Closed mmuckley closed 1 year ago
Actually the problem is the version from PyPI pulls in an older version of pytorch lightning. It is this commit https://github.com/facebookresearch/fastMRI/tree/c2432ff892b1af2e0520727c6913db0f39e23f8c that corresponds to fastmri==0.1.1
and that version will only work with older versions of PyTorch (I think 1.8 or older). I think the main issue is really the instructions, it says install PyTorch according to your platform and points to the PyTorch get started site. Those instructions will probably get you PyTorch 1.10 or 1.11, which will not work if you subsequently do pip install fastmri
. It will work if you install from source pip install -e .
since the requirements are a higher version of pytorch lightning.
There is an additional issue, if you do go with the pypi package and an older version of pytorch, you probably end up trying to train with a container image like pytorch/pytorch:1.8.0-cuda11.1-cudnn8-devel
. I have not dug in, but you will get an error when trying to import torchtext in that image, so that package either has to be removed or you need a later image (which then exposes you to the problem above).
So I don't think there are major issues, but the instructions on the README are likely to lead you to a state where you can't train.
I think a simple fix might be to release a new pypi package (0.1.2 or some such thing) from the latest version of the code.
Very nice find @hansenms. I think we can probably do a new release given the merge of PR #205.

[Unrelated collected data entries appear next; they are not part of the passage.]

-- pv_equiv track=rewrite | github.com/GluteusStrength/Algorithm | 백준/Gold/1744. 수 묶기/수 묶기.py | sum
-- ===== SOURCE A (Python) =====
-- def sum(l, x):
--     if l:
--         if l[-1] > 0: # right가 들어오는 case
--             if 1 not in l:
--                 while len(l) > 1:
--                     r = 1
--                     for i in range(2):
--                         r *= l.pop()
--                     x += r
--                 if l:
--                     x += l.pop()
--                     return x
--                 else:
--                     return x
--             else:
--                 k = 0
--                 while 1 in l:
--                     k += 1
--                     l.remove(1)
--                 while len(l) > 1:
--                     r = 1
--                     for _ in range(2):
--                         r *= l.pop()
--                     x += r
--                 if l:
--                     x += l.pop()
--                     return x + k
--                 else:
--                     return x + k
--         else: # left가 들어오는 case
--             while len(l) > 1:
--                 r = 1
--                 for _ in range(2):
--                     r *= l[0]
--                     l.remove(l[0])
--                 x += r
--             if l:
--                 x += l.pop()
--                 return x
--             else:
--                 return x
--     else:
--         return x
-- ===== SOURCE B (Python) =====
-- # B: pure single-pass re-implementation — counts/filters 1s once and pairs adjacent
-- # elements of a normalized sequence, instead of A's repeated list mutation (pop/remove)
-- # and O(n^2) `while 1 in l: l.remove(1)` scan. Return-value equivalence only: A mutates
-- # its list argument in place, B does not.
-- def sum(l, x):
--     if not l:
--         return x
--     if l[-1] > 0:
--         return x + l.count(1) + _pair_sum([v for v in l if v != 1][::-1])
--     return x + _pair_sum(l)
--
-- def _pair_sum(seq):
--     total = 0
--     it = iter(seq)
--     for a in it:
--         b = next(it, None)
--         total += a if b is None else a * b
--     return total
-- ===== Notes on version B (the rewrite author's own statement) =====
-- stated objective: faster
-- what changed: Replaces A's three in-place mutation loops (pop-from-end pairing, a repeated `while 1 in l: l.remove(1)` scan, and front-removal pairing) with one pure pass: count and filter the 1s once, then sum adjacent products of the normalized sequence with a single two-at-a-time iterator; A's list argument is mutated, B leaves it intact (return values are equal).
import Mathlib
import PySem

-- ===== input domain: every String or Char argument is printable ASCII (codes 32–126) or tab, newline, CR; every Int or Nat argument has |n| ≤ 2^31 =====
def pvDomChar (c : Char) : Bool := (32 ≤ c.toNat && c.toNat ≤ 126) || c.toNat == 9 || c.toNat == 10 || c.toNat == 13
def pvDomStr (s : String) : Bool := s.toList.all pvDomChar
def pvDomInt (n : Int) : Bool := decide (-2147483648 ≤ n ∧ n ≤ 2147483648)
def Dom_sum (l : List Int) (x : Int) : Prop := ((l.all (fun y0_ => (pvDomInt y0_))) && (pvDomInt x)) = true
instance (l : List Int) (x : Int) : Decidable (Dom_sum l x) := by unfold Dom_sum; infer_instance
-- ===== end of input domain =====

-- B restructures A's three in-place mutation loops (pop/remove) into one pure pairing pass
-- over a normalized sequence, removing the quadratic `while 1 in l: l.remove(1)` scan.
-- Equivalence is about the RETURN value only: Python A mutates its list argument, B does not.

-- ===== PORT A =====
-- `while len(l) > 1: r = l.pop()*l.pop(); x += r` then `if l: x += l.pop()`
-- (pop from the END; the .getD defaults are never used: the guards keep the list long enough)
def sumLoopBack (l : List Int) (x : Int) : Int :=
  if l.length > 1 then
    sumLoopBack l.dropLast.dropLast (x + l.getLast?.getD 1 * l.dropLast.getLast?.getD 1)
  else if l = [] then x else x + l.getLast?.getD 0
termination_by l.length
decreasing_by simp [List.length_dropLast]; omega

-- `while 1 in l: k += 1; l.remove(1)` (Python list.remove = List.erase: first occurrence)
def sumRemoveOnes (l : List Int) (k : Int) : List Int × Int :=
  if h : 1 ∈ l then sumRemoveOnes (l.erase 1) (k + 1) else (l, k)
termination_by l.length
decreasing_by
  have h1 := List.length_erase_of_mem h
  have h2 := List.length_pos_of_mem h
  omega

-- left case: `r *= l[0]; l.remove(l[0])` twice = take the two FRONT elements
def sumLoopFront (l : List Int) (x : Int) : Int :=
  match l with
  | a :: b :: t => sumLoopFront t (x + a * b)
  | [a] => x + a
  | [] => x

def sum (l : List Int) (x : Int) : Int :=
  if l ≠ [] then
    if l.getLast?.getD 0 > 0 then
      if ¬ (1 ∈ l) then
        sumLoopBack l x
      else
        let p := sumRemoveOnes l 0
        sumLoopBack p.1 x + p.2
    else
      sumLoopFront l x
  else x

-- ===== PORT B =====
-- _pair_sum: consume the sequence two elements at a time, multiplying pairs
def pairSum : List Int → Int
  | [] => 0
  | [a] => a
  | a :: b :: t => a * b + pairSum t

def sum_alt (l : List Int) (x : Int) : Int :=
  if l = [] then x
  else if l.getLast?.getD 0 > 0 then
    x + (l.count 1 : Int) + pairSum ((l.filter (fun v => v ≠ 1)).reverse)
  else
    x + pairSum l

-- ===== PRECONDITION & SPEC =====
def Spec_sum (l : List Int) (x : Int) (out : Int) : Prop := out = sum_alt l x
instance (l : List Int) (x : Int) (out : Int) : Decidable (Spec_sum l x out) := by unfold Spec_sum; infer_instance

-- ===== CLAIM (what is proved, stated in full; the proofs are below) =====
def Claim_equal_sum : Prop := ∀ (l : List Int) (x : Int), Dom_sum l x → Spec_sum l x (sum l x)

-- ===== LEMMAS AND PROOFS =====

lemma sumLoopFront_eq (l : List Int) (x : Int) : sumLoopFront l x = x + pairSum l := by
  induction l using pairSum.induct generalizing x with
  | case1 => simp [sumLoopFront, pairSum]
  | case2 a => simp [sumLoopFront, pairSum]
  | case3 a b t ih => simp [sumLoopFront, pairSum, ih]; ring

lemma sumLoopBack_reverse (r : List Int) (x : Int) :
    sumLoopBack r.reverse x = x + pairSum r := by
  induction r using pairSum.induct generalizing x with
  | case1 => simp [sumLoopBack, pairSum]
  | case2 a => simp [sumLoopBack, pairSum]
  | case3 a b t ih =>
    rw [sumLoopBack]
    have hrev : (a :: b :: t).reverse = (t.reverse ++ [b]) ++ [a] := by simp
    rw [hrev]
    simp only [List.length_append, List.length_singleton, List.dropLast_concat,
      List.getLast?_concat, Option.getD_some]
    rw [if_pos (by omega)]
    rw [ih]
    simp [pairSum]; ring

lemma filter_erase_one (l : List Int) :
    (l.erase 1).filter (fun v => v ≠ 1) = l.filter (fun v => v ≠ 1) := by
  induction l with
  | nil => rfl
  | cons a t ih =>
    by_cases h : a = 1
    · subst h
      have he : ((1 : Int) :: t).erase 1 = t := by simp
      rw [he, List.filter_cons]
      simp
    · have he : ((a : Int) :: t).erase 1 = a :: t.erase 1 := by simp [h]
      rw [he, List.filter_cons, List.filter_cons, ih]

lemma sumRemoveOnes_eq (l : List Int) (k : Int) :
    sumRemoveOnes l k = (l.filter (fun v => v ≠ 1), k + (l.count 1 : Int)) := by
  induction l, k using sumRemoveOnes.induct with
  | case1 l k h ih =>
    have hc : (l.erase 1).count 1 = l.count 1 - 1 := List.count_erase_self
    have hpos : 0 < l.count 1 := List.count_pos_iff.mpr h
    rw [sumRemoveOnes, dif_pos h, ih, filter_erase_one, hc]
    simp only [Prod.mk.injEq, true_and]
    omega
  | case2 l k h =>
    have hc : l.count 1 = 0 := List.count_eq_zero.mpr h
    have hf : l.filter (fun v => v ≠ 1) = l := by
      apply List.filter_eq_self.mpr
      intro a ha
      simp only [ne_eq, decide_eq_true_eq]
      intro he; exact h (he ▸ ha)
    rw [sumRemoveOnes, dif_neg h, hf, hc]
    simp

-- ===== VERDICT (by name: the statement is the Claim_ definition above) =====
theorem sum_spec : Claim_equal_sum := by
  intro l x _
  unfold Spec_sum sum sum_alt
  by_cases hl : l = []
  · simp [hl]
  · rw [if_pos hl, if_neg hl]
    by_cases hpos : l.getLast?.getD 0 > 0
    · rw [if_pos hpos, if_pos hpos]
      by_cases hone : 1 ∈ l
      · rw [if_neg (by simpa using hone)]
        simp only [sumRemoveOnes_eq]
        have hb := sumLoopBack_reverse ((l.filter (fun v => v ≠ 1)).reverse) x
        rw [List.reverse_reverse] at hb
        rw [hb]
        ring
      · rw [if_pos (by simpa using hone)]
        have hf : l.filter (fun v => v ≠ 1) = l := by
          apply List.filter_eq_self.mpr
          intro a ha
          simp only [ne_eq, decide_eq_true_eq]
          intro he; exact hone (he ▸ ha)
        have hc : l.count 1 = 0 := List.count_eq_zero.mpr hone
        have hb := sumLoopBack_reverse l.reverse x
        rw [List.reverse_reverse] at hb
        rw [hf, hc, hb]
        simp
    · rw [if_neg hpos, if_neg hpos, sumLoopFront_eq]
-- the generic "append if new" loop over markers with pairwise-distinct values
lemma pv_mark {ι α : Type} [BEq α] [LawfulBEq α] (l : List ι) (c : ι → Bool)
    (x : ι → α) (S : List α) (hnd : (l.map x).Nodup) (hS : ∀ i ∈ l, x i ∉ S) :
    l.foldl (fun sp i => if c i ∧ x i ∉ sp then sp ++ [x i] else sp) S
    = S ++ (l.filter c).map x := by
  induction l generalizing S with
  | nil => simp
  | cons i l ih =>
    simp only [List.map_cons, List.nodup_cons] at hnd
    by_cases hc : c i
    · have hxS : x i ∉ S := hS i (List.mem_cons_self)
      rw [List.foldl_cons, if_pos ⟨hc, hxS⟩]
      rw [ih (S ++ [x i]) hnd.2]
      · simp [hc]
      · intro j hj
        simp only [List.mem_append, List.mem_singleton]
        push Not
        refine ⟨hS j (List.mem_cons_of_mem _ hj), ?_⟩
        intro he
        exact hnd.1 (he ▸ List.mem_map_of_mem hj)
    · rw [List.foldl_cons, if_neg (by simp [hc])]
      rw [ih S hnd.2 (fun j hj => hS j (List.mem_cons_of_mem _ hj))]
      simp [hc]
lemma pv_alt_eq_canon (seats : List (List Int)) :
    inadequate_seat_alt seats = pvCanon seats := by
  rw [inadequate_seat_alt, pvCanon]
  rw [PySem.List.foldl_append_eq_flatMap
    (g := fun col => ((PySem.List.enumerate seats 0).foldl
        (fun (st : List (Int × Int) × Option Int) lr =>
          ((match st.2 with
            | some b => if b ≥ PySem.List.pyGetD lr.2 col 0 then st.1 ++ [(lr.1, col)] else st.1
            | none => st.1),
           (match st.2 with
            | some b => if PySem.List.pyGetD lr.2 col 0 > b then some (PySem.List.pyGetD lr.2 col 0) else some b
            | none => some (PySem.List.pyGetD lr.2 col 0))))
        ([], none)).1.reverse)]
  rw [List.nil_append]
  congr 1
  funext col
  congr 1
  have hm : PySem.List.enumerate (pvVcol seats col) 0
      = (PySem.List.enumerate seats 0).map (fun p => (p.1, PySem.List.pyGetD p.2 col 0)) := by
    rw [pvVcol, pv_enum_map]
  have h0 : (0 : Int) = ((([] : List Int).length : Nat) : Int) := by simp
  have hb := pv_bfold col (pvVcol seats col) [] []
  rw [← h0, hm, List.foldl_map] at hb
  simp only [List.nil_append] at hb
  rw [show pvBest [] = none from rfl] at hb
  rw [hb]
lemma pv_rev_range (n : Nat) : (List.range n).reverse = (List.range n).map (fun k => n - 1 - k) := by
  rw [List.range_eq_range', List.reverse_range', ← List.range_eq_range']
  simp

Okay @hansenms I just did a new release of the package. Installation should work better now. Let me know if you encounter any other issues.
Closing as the issue seems to be resolved.
Some users have reported that the fastMRI from PyPI will install a newer version of PyTorch Lightning than is listed in requirements.txt. This version of PyTorch Lightning seems to have some bugs that throw exceptions when training for DDP. Resolution will likely require testing some new versions of PyTorch Lightning and potentially tweaking the modules.
If anyone has PyTorch Lightning dependency issues, it would help to share them here along with the versions of PTL, fastMRI and PyTorch that you're using so that we can get a better picture of what's going on.